Posted: August 26th, 2018, 7:05 pm
Well, this paper has been peer-reviewed, but it's even worse (methodologically).
As Wittgenstein would say: it is a (wordy) description, not an explanation.
Where'e the meat?

// There's a superviser, article reviewer in my DNA, so I tend to look for holes in the mathematics.

### Re: DL and PDEs

Posted: August 26th, 2018, 7:10 pm
Kdv (that almost no one knows)
I thought everyone knew the KdV equation
It's a bit esoteric. Of course, applied maths degrees do this before lunch tiime.
On a related note, I see Peter Lax is still with us (born 1926).

### Re: DL and PDEs

Posted: August 26th, 2018, 8:47 pm
Can’t we do the ML version of the heat equation here and now?
I'm in.

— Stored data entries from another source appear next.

-- the fuels of A's loop are irrelevant once they exceed the potential 5·pvU + |stack|
theorem pvLoopA_stable (grid : List (List String)) (rows cols : Int) :
    ∀ (n : Nat) (stack : List ((Int × Int) × List (List Int))) (vis : PySem.Set (Int × Int)) (fa fb : Nat),
      5 * pvU rows cols vis + stack.length ≤ n → n < fa → n < fb →
      pvLoopA grid rows cols fa stack vis = pvLoopA grid rows cols fb stack vis := by
  intro n
  induction n using Nat.strong_induction_on with
  | _ n ih =>
    intro stack vis fa fb hmu hfa hfb
    obtain ⟨fa, rfl⟩ : ∃ k, fa = k + 1 := ⟨fa - 1, by omega⟩
    obtain ⟨fb, rfl⟩ : ∃ k, fb = k + 1 := ⟨fb - 1, by omega⟩
    match stack with
    | [] => rfl
    | ((x, y), path) :: rest =>
      simp only [List.length_cons] at hmu
      have hn1 : 1 ≤ n := by omega
      simp only [pvLoopA]
      by_cases h1 : ¬ (0 ≤ x ∧ x < rows ∧ 0 ≤ y ∧ y < cols)
      · rw [if_pos h1, if_pos h1]
        exact ih (n - 1) (by omega) rest vis fa fb (by omega) (by omega) (by omega)
      · rw [if_neg h1, if_neg h1]
        by_cases h2 : PySem.Set.contains vis (x, y) = true
        · rw [if_pos h2, if_pos h2]
          exact ih (n - 1) (by omega) rest vis fa fb (by omega) (by omega) (by omega)
        · rw [if_neg h2, if_neg h2]
          by_cases h3 : pvCell grid x y = "*"
          · rw [if_pos h3, if_pos h3]
            exact ih (n - 1) (by omega) rest vis fa fb (by omega) (by omega) (by omega)
          · rw [if_neg h3, if_neg h3]
            by_cases h4 : pvCell grid x y = "f" ∨ pvCell grid x y = "F"
            · rw [if_pos h4, if_pos h4]
            · rw [if_neg h4, if_neg h4]
              push Not at h1
              have hu : pvU rows cols (PySem.Set.add vis (x, y)) + 1 = pvU rows cols vis :=
                pvU_add rows cols x y vis ⟨h1.1, h1.2.1⟩ ⟨h1.2.2.1, h1.2.2.2⟩
                  (by cases hcv : PySem.Set.contains vis (x, y) with
                      | false => rfl
                      | true => exact absurd hcv h2)
              apply ih (n - 1) (by omega) _ _ fa fb _ (by omega) (by omega)
              rw [pvFoldl_push_eq]
              simp only [List.length_append, List.length_map]
              have hfl := List.length_filter_le (fun d => decide
                (0 ≤ x + d.1 ∧ x + d.1 < rows ∧ 0 ≤ y + d.2.1 ∧ y + d.2.1 < cols ∧
                 ¬ PySem.Set.contains (PySem.Set.add vis (x, y)) (x + d.1, y + d.2.1) ∧
                 pvCell grid (x + d.1) (y + d.2.1) ≠ "*")) pvDirs.reverse
              have h4 : pvDirs.reverse.length = 4 := rfl
              omega

-- the fuels of B's machine are irrelevant once they exceed the potential 5·pvU + pvNu
theorem pvLoopB_stable (grid : List (List String)) (rows cols : Int) :
    ∀ (n : Nat) (frames : List (Int × Int × Nat)) (vis : PySem.Set (Int × Int)) (fa fb : Nat),
      (∀ fr ∈ frames, fr.2.2 ≤ 4) →
      5 * pvU rows cols vis + pvNu frames ≤ n → n < fa → n < fb →
      pvLoopB grid rows cols fa frames vis = pvLoopB grid rows cols fb frames vis := by
  intro n
  induction n using Nat.strong_induction_on with
  | _ n ih =>
    intro frames vis fa fb hinv hmu hfa hfb
    obtain ⟨fa, rfl⟩ : ∃ k, fa = k + 1 := ⟨fa - 1, by omega⟩
    obtain ⟨fb, rfl⟩ : ∃ k, fb = k + 1 := ⟨fb - 1, by omega⟩
    match frames with
    | [] => rfl
    | (x, y, i) :: rest =>
      have hi : i ≤ 4 := hinv (x, y, i) (by simp)
      have hrest : ∀ fr ∈ rest, fr.2.2 ≤ 4 := fun fr hfr => hinv fr (by simp [hfr])
      simp only [pvNu, List.map_cons, List.sum_cons] at hmu
      have hnur : pvNu rest = (rest.map (fun f => 5 - f.2.2)).sum := rfl
      simp only [pvLoopB]
      by_cases hf : i = 0 ∧ (pvCell grid x y = "f" ∨ pvCell grid x y = "F")
      · rw [if_pos hf, if_pos hf]
      · rw [if_neg hf, if_neg hf]
        by_cases h4 : i = 4
        · rw [if_pos h4, if_pos h4]
          subst h4
          exact ih (n - 1) (by omega) rest vis fa fb hrest (by rw [hnur]; omega)
            (by omega) (by omega)
        · rw [if_neg h4, if_neg h4]
          by_cases hok : 0 ≤ x + (pvBDirs.getD i (0, 0, 0)).1 ∧
              x + (pvBDirs.getD i (0, 0, 0)).1 < rows ∧
              0 ≤ y + (pvBDirs.getD i (0, 0, 0)).2.1 ∧
              y + (pvBDirs.getD i (0, 0, 0)).2.1 < cols ∧
              ¬ PySem.Set.contains vis
                  (x + (pvBDirs.getD i (0, 0, 0)).1, y + (pvBDirs.getD i (0, 0, 0)).2.1) ∧
              pvCell grid (x + (pvBDirs.getD i (0, 0, 0)).1) (y + (pvBDirs.getD i (0, 0, 0)).2.1) ≠ "*"
          · rw [if_pos hok, if_pos hok]
            have hu : pvU rows cols (PySem.Set.add vis
                (x + (pvBDirs.getD i (0, 0, 0)).1, y + (pvBDirs.getD i (0, 0, 0)).2.1)) + 1
                = pvU rows cols vis :=
              pvU_add rows cols _ _ vis ⟨hok.1, hok.2.1⟩ ⟨hok.2.2.1, hok.2.2.2.1⟩
                (by cases hcv : PySem.Set.contains vis
                      (x + (pvBDirs.getD i (0, 0, 0)).1, y + (pvBDirs.getD i (0, 0, 0)).2.1) with
                    | false => rfl
                    | true => exact absurd hcv hok.2.2.2.2.1)
            apply ih (n - 1) (by omega) _ _ fa fb
            · intro fr hfr
              simp only [List.mem_cons] at hfr
              rcases hfr with rfl | rfl | hfr
              · simp
              · simp; omega
              · exact hrest fr hfr
            · simp only [pvNu, List.map_cons, List.sum_cons]
              omega
            · omega
            · omega
          · rw [if_neg hok, if_neg hok]
            apply ih (n - 1) (by omega) _ _ fa fb
            · intro fr hfr
              simp only [List.mem_cons] at hfr
              rcases hfr with rfl | hfr
              · simp; omega
              · exact hrest fr hfr
            · simp only [pvNu, List.map_cons, List.sum_cons]
              omega
            · omega
            · omega
-- B replaces A's O(n!) recursive cofactor expansion by an iterative bitmask DP over
-- column subsets (objective: faster, asymptotically).

-- ===== PORT A =====
def determinant_mod (matrix : List (List Int)) (mod : Int) : Int :=
  if matrix.length = 1 then
    PySem.Int.mod ((matrix.getD 0 []).getD 0 0) mod
  else if matrix.length = 2 then
    PySem.Int.mod ((matrix.getD 0 []).getD 0 0 * (matrix.getD 1 []).getD 1 0
      - (matrix.getD 0 []).getD 1 0 * (matrix.getD 1 []).getD 0 0) mod
  else
    let det := (List.range matrix.length).attach.foldl (fun det i =>
      det + (-1 : Int) ^ i.1 * (matrix.getD 0 []).getD i.1 0 *
        determinant_mod ((matrix.drop 1).map (fun row => row.take i.1 ++ row.drop (i.1 + 1))) mod) 0
    PySem.Int.mod det mod
termination_by matrix.length
decreasing_by
  have := List.mem_range.1 i.2
  simp only [List.length_map, List.length_drop]
  omega

-- ===== PORT B =====
-- loop body of Source B's `for mask in range(1, 1 << n)` as a helper
def altStep (matrix : List (List Int)) (mod : Int) (dp : List Int) (mask : Nat) : List Int :=
  let n := matrix.length
  let cols := (List.range n).filter (fun j => (mask >>> j) &&& 1 == 1)
  let r := n - cols.length
  let ts := cols.foldl (fun (ts : Int × Int) j =>
      (ts.1 + ts.2 * (matrix.getD r []).getD j 0 * dp.getD (mask ^^^ (1 <<< j)) 0, -ts.2))
    ((0 : Int), (1 : Int))
  dp ++ [PySem.Int.mod ts.1 mod]

def determinant_mod_alt (matrix : List (List Int)) (mod : Int) : Int :=
  let n := matrix.length
  let dp := (List.range' 1 ((1 <<< n) - 1)).foldl (altStep matrix mod) [1]
  dp.getD (dp.length - 1) 0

Who else is coming on board? And who does what?
IMO if we have solved the heat equation all the way then it would clear things up.
I’m in. What’s the procedure? Naive training on known solutions? Or representing differentiation using DLs?

### Re: DL and PDEs

Posted: August 27th, 2018, 11:15 am
Well, this paper has been peer-reviewed, but it's even worse (methodologically).
Imho, ML computing can develop its full potential only if it parts with the reductionist approach. The paper sounds like a first step in the right direction.
BTW, why computer science bros don't try to apply Galois connection in ML? They should be familiar with formal concept analysis. I'll ask this question on linkedin, where everybody (except me) is an ML expert these days.